TWTW Summary: The members of Pacific Legal Foundation write:

“One of the first actions of Congress in 1789 was proposing a bill of rights that limited government power and guaranteed the liberties of the American people. Power has since shifted from Congress to an unaccountable regulatory state, but there is no equivalent bill of rights to limit its power or protect liberty in the bureaucratic process.

“President Trump last week issued an executive order, ‘Regulatory Relief to Support Economic Recovery.’ Its temporary relief provisions have attracted much attention, and deservedly so, but an important part has been overlooked. The executive order includes a regulatory bill of rights that identifies ‘principles of fairness in administrative enforcement and adjudication’ and commands agencies to revise their procedures accordingly.

“Here are some of the principles: You should be presumed innocent unless proven guilty of violating a regulation. Agency enforcement should be prompt and fair, not needlessly drawn out. Disputes should be decided by neutral judges, not agency enforcement officials. Agency rules of evidence should be clear and fair, and agencies shouldn’t withhold evidence that is potentially exculpatory. Threatened penalties should be proportionate to the alleged wrong. Agencies shouldn’t coerce you into giving up your rights. Agencies shouldn’t engage in practices that cause unfair surprise. And agency practice should promote, rather than evade, accountability.

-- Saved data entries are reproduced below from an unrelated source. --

-- pv_equiv track=rewrite | github.com/beauthi/contests | Code Jam/2020/vestigium.py | rep_col
-- ===== SOURCE A (Python) =====
-- def rep_col(matrix):
--     result = 0
--     for col in range(len(matrix)):
--         column = []
--         for row in matrix:
--             column.append(row[col])
--         if (len(set(column))) != len(column):
--             result += 1
--     return result
-- ===== SOURCE B (Python) =====
-- def rep_col(matrix):
--     n = len(matrix)
--     seen = [set() for _ in range(n)]
--     dirty = set()
--     for row in matrix:
--         for col in range(n):
--             v = row[col]
--             if v in seen[col]:
--                 dirty.add(col)
--             else:
--                 seen[col].add(v)
--     return len(dirty)
-- ===== Notes on version B (the rewrite author's own statement) =====
-- stated objective: alternative
-- what changed: Replaces A's column-major decomposition (rebuild each column as a list, then compare set size) with a single row-major pass that maintains one running set per column plus a set of column indices seen to repeat.
import Mathlib
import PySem

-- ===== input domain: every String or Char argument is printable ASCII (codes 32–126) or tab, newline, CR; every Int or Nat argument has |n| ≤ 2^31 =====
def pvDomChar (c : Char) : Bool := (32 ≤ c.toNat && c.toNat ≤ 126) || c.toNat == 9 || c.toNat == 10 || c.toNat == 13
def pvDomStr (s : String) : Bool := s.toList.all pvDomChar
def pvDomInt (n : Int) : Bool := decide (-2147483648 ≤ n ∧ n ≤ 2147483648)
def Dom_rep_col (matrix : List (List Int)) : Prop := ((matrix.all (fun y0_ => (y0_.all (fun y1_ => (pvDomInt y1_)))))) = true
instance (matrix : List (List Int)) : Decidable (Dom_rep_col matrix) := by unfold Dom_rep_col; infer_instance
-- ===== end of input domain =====

-- B replaces A's column-major decomposition (rebuild each column as a list, compare set size)
-- by one row-major pass keeping a running set per column plus a set of repeat-carrying column
-- indices (alternative decomposition, same cost).

-- ===== PORT A =====
-- row[col] is PySem.List.pyGetD … 0: the default is never read on Pre_rep_col (IndexError inputs are excluded there)
def rep_col (matrix : List (List Int)) : Int :=
  (PySem.List.pyRange 0 (matrix.length : Int)).foldl
    (fun result col =>
      let column := matrix.foldl (fun acc row => acc ++ [PySem.List.pyGetD row col 0]) []
      if (PySem.Set.ofList column).length ≠ column.length then result + 1 else result) 0

-- ===== PORT B =====
-- body of Source B's inner loop: read v = row[col]; mark col dirty if already seen, else grow seen[col]
def innerF (row : List Int) (st : List (PySem.Set Int) × PySem.Set Nat) (col : Nat) :
    List (PySem.Set Int) × PySem.Set Nat :=
  let v := PySem.List.pyGetD row (col : Int) 0
  if v ∈ st.1.getD col [] then (st.1, st.2.add col)
  else (st.1.set col ((st.1.getD col []).add v), st.2)

-- one row of Source B's outer loop: for col in range(n)
def repColStep (n : Nat) (st : List (PySem.Set Int) × PySem.Set Nat) (row : List Int) :
    List (PySem.Set Int) × PySem.Set Nat :=
  (List.range n).foldl (innerF row) st

def rep_col_alt (matrix : List (List Int)) : Int :=
  ((matrix.foldl (repColStep matrix.length)
      (List.replicate matrix.length [], ([] : PySem.Set Nat))).2.length : Int)

-- ===== PRECONDITION & SPEC =====
-- Pre_ excludes exactly the inputs where Python A raises IndexError: some row shorter than the number of rows.
def Pre_rep_col (matrix : List (List Int)) : Prop := ∀ row ∈ matrix, matrix.length ≤ row.length
instance (matrix : List (List Int)) : Decidable (Pre_rep_col matrix) := by unfold Pre_rep_col; infer_instance
def pvWitness_rep_col : List (List Int) := [[1, 1], [1, 2]]
def Spec_rep_col (matrix : List (List Int)) (out : Int) : Prop := out = rep_col_alt matrix
instance (matrix : List (List Int)) (out : Int) : Decidable (Spec_rep_col matrix out) := by unfold Spec_rep_col; infer_instance

-- ===== CLAIM (what is proved, stated in full; the proofs are below) =====
def Claim_equal_rep_col : Prop := ∀ (matrix : List (List Int)), Dom_rep_col matrix → Pre_rep_col matrix → Spec_rep_col matrix (rep_col matrix)

-- ===== LEMMAS AND PROOFS =====

-- the value B reads at cell (row, c), and the column list A builds
def colv (row : List Int) (c : Nat) : Int := PySem.List.pyGetD row (c : Int) 0
def colOf (P : List (List Int)) (c : Nat) : List Int := P.map (fun row => colv row c)

-- the invariant of B's outer loop, after processing the row prefix P
def RInv (n : Nat) (P : List (List Int)) (st : List (PySem.Set Int) × PySem.Set Nat) : Prop :=
  st.1.length = n ∧
  (∀ c, c < n → st.1.getD c [] = PySem.Set.ofList (colOf P c)) ∧
  st.2.Nodup ∧
  (∀ c, c ∈ st.2 ↔ c < n ∧ ¬ (colOf P c).Nodup)

lemma ofList_length_lt_of_not_nodup (l : List Int) (hnd : ¬ l.Nodup) :
    (PySem.Set.ofList l).length < l.length := by
  induction l with
  | nil => simp at hnd
  | cons x xs ih =>
    rw [PySem.Set.ofList_cons]
    by_cases hx : x ∈ xs
    · have hx' : x ∈ PySem.Set.ofList xs := (PySem.Set.mem_ofList xs x).2 hx
      have hlt : ((PySem.Set.ofList xs).discard x).length < (PySem.Set.ofList xs).length := by
        simp only [PySem.Set.discard]
        exact List.length_filter_lt_length_iff_exists.2 ⟨x, hx', by simp⟩
      have hle := PySem.Set.length_ofList_le xs
      simp only [List.length_cons]
      omega
    · have hnd' : ¬ xs.Nodup := fun h' => hnd (List.nodup_cons.2 ⟨hx, h'⟩)
      have hlt' := ih hnd'
      have hle : ((PySem.Set.ofList xs).discard x).length ≤ (PySem.Set.ofList xs).length := by
        simp only [PySem.Set.discard]; exact List.length_filter_le _ _
      simp only [List.length_cons]
      omega

lemma ofList_length_eq_iff (l : List Int) :
    (PySem.Set.ofList l).length = l.length ↔ l.Nodup := by
  constructor
  · intro h
    by_contra hnd
    have := ofList_length_lt_of_not_nodup l hnd
    omega
  · intro h; rw [PySem.Set.ofList_eq_self_of_nodup l h]

lemma nodup_append_singleton (l : List Int) (v : Int) :
    (l ++ [v]).Nodup ↔ l.Nodup ∧ v ∉ l := by
  simp [List.nodup_append]
  intro _
  constructor
  · intro h hv; exact h v hv rfl
  · intro h a ha he; exact h (he ▸ ha)

lemma colOf_append (P : List (List Int)) (row : List Int) (c : Nat) :
    colOf (P ++ [row]) c = colOf P c ++ [colv row c] := by
  simp [colOf]

-- B's inner loop: after cols 0..k-1 of one row, exactly those columns are advanced to P ++ [row]
lemma inner_inv (n : Nat) (P : List (List Int)) (row : List Int)
    (st : List (PySem.Set Int) × PySem.Set Nat) (h : RInv n P st) :
    ∀ k, k ≤ n →
      ((List.range k).foldl (innerF row) st).1.length = n ∧
      (∀ c, c < n → ((List.range k).foldl (innerF row) st).1.getD c [] =
        PySem.Set.ofList (colOf (if c < k then P ++ [row] else P) c)) ∧
      ((List.range k).foldl (innerF row) st).2.Nodup ∧
      (∀ c, c ∈ ((List.range k).foldl (innerF row) st).2 ↔
        c < n ∧ ¬ (colOf (if c < k then P ++ [row] else P) c).Nodup) := by
  intro k
  induction k with
  | zero =>
    intro _
    obtain ⟨h1, h2, h3, h4⟩ := h
    simp only [List.range_zero, List.foldl_nil]
    refine ⟨h1, ?_, h3, ?_⟩
    · intro c hc; rw [if_neg (Nat.not_lt_zero c)]; exact h2 c hc
    · intro c; rw [if_neg (Nat.not_lt_zero c)]; exact h4 c
  | succ k ih =>
    intro hk
    obtain ⟨g1, g2, g3, g4⟩ := ih (Nat.le_of_succ_le hk)
    have hkn : k < n := hk
    have hfold : (List.range (k+1)).foldl (innerF row) st =
        innerF row ((List.range k).foldl (innerF row) st) k := by
      rw [List.range_succ, List.foldl_append, List.foldl_cons, List.foldl_nil]
    set G := (List.range k).foldl (innerF row) st with hG
    have hseenk : G.1.getD k [] = PySem.Set.ofList (colOf P k) := by
      have := g2 k hkn
      rwa [if_neg (Nat.lt_irrefl k)] at this
    rw [hfold]
    by_cases hmem : PySem.List.pyGetD row (k : Int) 0 ∈ G.1.getD k []
    · -- value already seen in column k: mark k dirty
      have hst : innerF row G k = (G.1, G.2.add k) := by
        unfold innerF
        rw [if_pos hmem]
      rw [hst]
      have hvP : colv row k ∈ colOf P k := by
        rw [hseenk] at hmem; exact (PySem.Set.mem_ofList _ _).1 hmem
      have hdupk : ¬ (colOf (P ++ [row]) k).Nodup := by
        rw [colOf_append, nodup_append_singleton]
        exact fun hc => hc.2 hvP
      refine ⟨g1, ?_, PySem.Set.nodup_add _ _ g3, ?_⟩
      · intro c hc
        by_cases hck : c = k
        · subst hck
          rw [if_pos (Nat.lt_succ_self c), colOf_append, PySem.Set.ofList_append_singleton,
            PySem.Set.add_of_mem ((PySem.Set.mem_ofList _ _).2 hvP)]
          exact hseenk
        · by_cases hlt : c < k
          · rw [if_pos (by omega)]; have := g2 c hc; rwa [if_pos hlt] at this
          · rw [if_neg (by omega)]; have := g2 c hc; rwa [if_neg hlt] at this
      · intro c
        rw [PySem.Set.mem_add]
        by_cases hck : c = k
        · subst hck
          rw [if_pos (Nat.lt_succ_self c)]
          exact ⟨fun _ => ⟨hkn, hdupk⟩, fun _ => Or.inr rfl⟩
        · constructor
          · rintro (hc' | hceq)
            · rcases (g4 c).1 hc' with ⟨hcn, hnd⟩
              refine ⟨hcn, ?_⟩
              by_cases hlt : c < k
              · rw [if_pos (by omega)]; rwa [if_pos hlt] at hnd
              · rw [if_neg (by omega)]; rwa [if_neg hlt] at hnd
            · exact absurd hceq hck
          · rintro ⟨hcn, hnd⟩
            left
            apply (g4 c).2
            refine ⟨hcn, ?_⟩
            by_cases hlt : c < k
            · rw [if_pos hlt]; rwa [if_pos (by omega)] at hnd
            · rw [if_neg hlt]; rwa [if_neg (by omega)] at hnd
    · -- new value: insert it into seen[k]
      have hst : innerF row G k = (G.1.set k ((G.1.getD k []).add (PySem.List.pyGetD row (k : Int) 0)), G.2) := by
        unfold innerF
        rw [if_neg hmem]
      rw [hst]
      have hvP : colv row k ∉ colOf P k := fun hv' =>
        hmem (hseenk ▸ (PySem.Set.mem_ofList _ _).2 hv')
      have hnodupk : (colOf (P ++ [row]) k).Nodup ↔ (colOf P k).Nodup := by
        rw [colOf_append, nodup_append_singleton]
        exact ⟨And.left, fun h => ⟨h, hvP⟩⟩
      refine ⟨by rw [List.length_set]; exact g1, ?_, g3, ?_⟩
      · intro c hc
        by_cases hck : c = k
        · subst hck
          rw [if_pos (Nat.lt_succ_self c), List.getD_eq_getElem?_getD,
            List.getElem?_set_self (by rw [g1]; exact hkn)]
          rw [colOf_append, PySem.Set.ofList_append_singleton, hseenk]
          rfl
        · rw [List.getD_eq_getElem?_getD, List.getElem?_set_ne (fun h => hck h.symm),
            ← List.getD_eq_getElem?_getD]
          by_cases hlt : c < k
          · rw [if_pos (by omega)]; have := g2 c hc; rwa [if_pos hlt] at this
          · rw [if_neg (by omega)]; have := g2 c hc; rwa [if_neg hlt] at this
      · intro c
        by_cases hck : c = k
        · subst hck
          rw [if_pos (Nat.lt_succ_self c)]
          have := g4 c
          rw [if_neg (Nat.lt_irrefl c)] at this
          rw [this]
          exact ⟨fun ⟨a, b⟩ => ⟨a, fun h => b (hnodupk.1 h)⟩,
            fun ⟨a, b⟩ => ⟨a, fun h => b (hnodupk.2 h)⟩⟩
        · have := g4 c
          by_cases hlt : c < k
          · rw [if_pos (by omega)]; rwa [if_pos hlt] at this
          · rw [if_neg (by omega)]; rwa [if_neg hlt] at this

lemma step_inv (n : Nat) (P : List (List Int)) (row : List Int)
    (st : List (PySem.Set Int) × PySem.Set Nat) (h : RInv n P st) :
    RInv n (P ++ [row]) (repColStep n st row) := by
  obtain ⟨h1, h2, h3, h4⟩ := inner_inv n P row st h n (le_refl n)
  refine ⟨h1, ?_, h3, ?_⟩
  · intro c hc
    have := h2 c hc
    rwa [if_pos hc] at this
  · intro c
    have := h4 c
    by_cases hc : c < n
    · rwa [if_pos hc] at this
    · rw [if_neg hc] at this
      rw [repColStep, this]
      constructor
      · rintro ⟨hcn, -⟩; exact absurd hcn hc
      · rintro ⟨hcn, -⟩; exact absurd hcn hc

lemma outer_inv (n : Nat) (rows : List (List Int)) :
    ∀ (P : List (List Int)) (st : List (PySem.Set Int) × PySem.Set Nat),
      RInv n P st → RInv n (P ++ rows) (rows.foldl (repColStep n) st) := by
  induction rows with
  | nil => intro P st h; simpa using h
  | cons r rs ih =>
    intro P st h
    have h1 := step_inv n P r st h
    have := ih (P ++ [r]) (repColStep n st r) h1
    simpa using this

lemma init_inv (n : Nat) : RInv n [] (List.replicate n [], ([] : PySem.Set Nat)) := by
  refine ⟨by simp, ?_, by simp, ?_⟩
  · intro c hc
    simp [colOf, PySem.Set.ofList, List.getD_eq_getElem?_getD, hc]
  · intro c; simp [colOf]

lemma rep_col_eq_count (matrix : List (List Int)) :
    rep_col matrix =
      ((List.range matrix.length).countP (fun c => decide (¬ (colOf matrix c).Nodup)) : Int) := by
  unfold rep_col
  rw [PySem.List.pyRange_zero_natCast, List.foldl_map]
  have hcol : ∀ c : Nat,
      matrix.foldl (fun acc row => acc ++ [PySem.List.pyGetD row (c : Int) 0]) [] = colOf matrix c := by
    intro c
    rw [PySem.List.foldl_append_singleton_eq_map]
    simp [colOf, colv]
  rw [PySem.List.foldl_congr_mem _ _
      (fun result k => if decide (¬ (colOf matrix k).Nodup) = true then result + 1 else result) 0 ?_]
  · rw [PySem.List.foldl_count_if]
    simp
  · intro acc k _
    simp only [hcol]
    by_cases hnd : (colOf matrix k).Nodup
    · simp [hnd, (ofList_length_eq_iff (colOf matrix k)).2 hnd]
    · have hne : (PySem.Set.ofList (colOf matrix k)).length ≠ (colOf matrix k).length := by
        intro h; exact hnd ((ofList_length_eq_iff _).1 h)
      simp [hnd, hne]

lemma dirty_length (matrix : List (List Int)) :
    ((matrix.foldl (repColStep matrix.length)
        (List.replicate matrix.length [], ([] : PySem.Set Nat))).2).length
      = (List.range matrix.length).countP (fun c => decide (¬ (colOf matrix c).Nodup)) := by
  obtain ⟨-, -, hnd, hmem⟩ :=
    (by simpa using outer_inv matrix.length matrix [] _ (init_inv matrix.length) :
      RInv matrix.length matrix
        (matrix.foldl (repColStep matrix.length) (List.replicate matrix.length [], ([] : PySem.Set Nat))))
  rw [List.countP_eq_length_filter]
  have hperm : ((matrix.foldl (repColStep matrix.length)
      (List.replicate matrix.length [], ([] : PySem.Set Nat))).2).Perm
      ((List.range matrix.length).filter (fun c => decide (¬ (colOf matrix c).Nodup))) := by
    rw [List.perm_ext_iff_of_nodup hnd (List.Nodup.filter _ List.nodup_range)]
    intro c
    rw [hmem c]
    simp [List.mem_filter, List.mem_range, and_comm]
  exact hperm.length_eq

-- ===== VERDICT (by name: the statement is the Claim_ definition above) =====
theorem rep_col_spec : Claim_equal_rep_col := by
  intro matrix _ _
  unfold Spec_rep_col rep_col_alt
  rw [rep_col_eq_count, dirty_length]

“These principles may seem basic, but federal agencies have too often failed to uphold them, as we explain in a Pacific Legal Foundation report released this month, ‘The Regulatory State’s Due Process Deficits.’ Through nine case studies of enforcement abuse involving our foundation’s clients, we show how agencies withhold fair notice, use biased rules of evidence, threaten excessive penalties to coerce people into giving up, resist scrutiny by courts and evade democratic accountability.

“Consider the Environmental Protection Agency’s treatment of Mike and Chantell Sackett, who in 2007 were attempting to build their dream home in Priest Lake, Idaho. As work began, the EPA without notice claimed their lot was a federally protected wetland and demanded they abandon their plans for a home. Large daily fines would pile up if they failed to comply. When the Sacketts protested, bureaucrats refused to provide evidence to support their claims and attempted to deny the Sacketts their day in court.

“The Supreme Court ruled unanimously in 2012 that EPA orders alleging Clean Water Act violations are judicially reviewable. But the foot-dragging had its intended effect, and the potential fines ultimately grew to more than $150 million. Only after 12 years of litigation and public criticism did the EPA relent and drop the order and the fines. It still isn’t clear whether the Sacketts can build anything on their property. Our appeal to clarify is pending at the Ninth U.S. Circuit Court of Appeals.”

The authors give two more examples and conclude:

“The problem isn’t that agents occasionally cross lines in pursuit of clear villains. Bureaucrats have stacked the process against ordinary people even in mundane cases. These problems aren’t isolated to the EPA. Our report details abuses by the U.S. Fish and Wildlife Service, the Food and Drug Administration and others.

“The First Congress included in the Bill of Rights a guarantee that no one would be deprived of life, liberty, or property ‘without due process of law.’ The protections inherent in this clause are vital to shielding Americans from arbitrary or abusive government action. The Regulatory Bill of Rights promises the same protections against the regulatory state, protections that are long overdue, as our clients can attest.”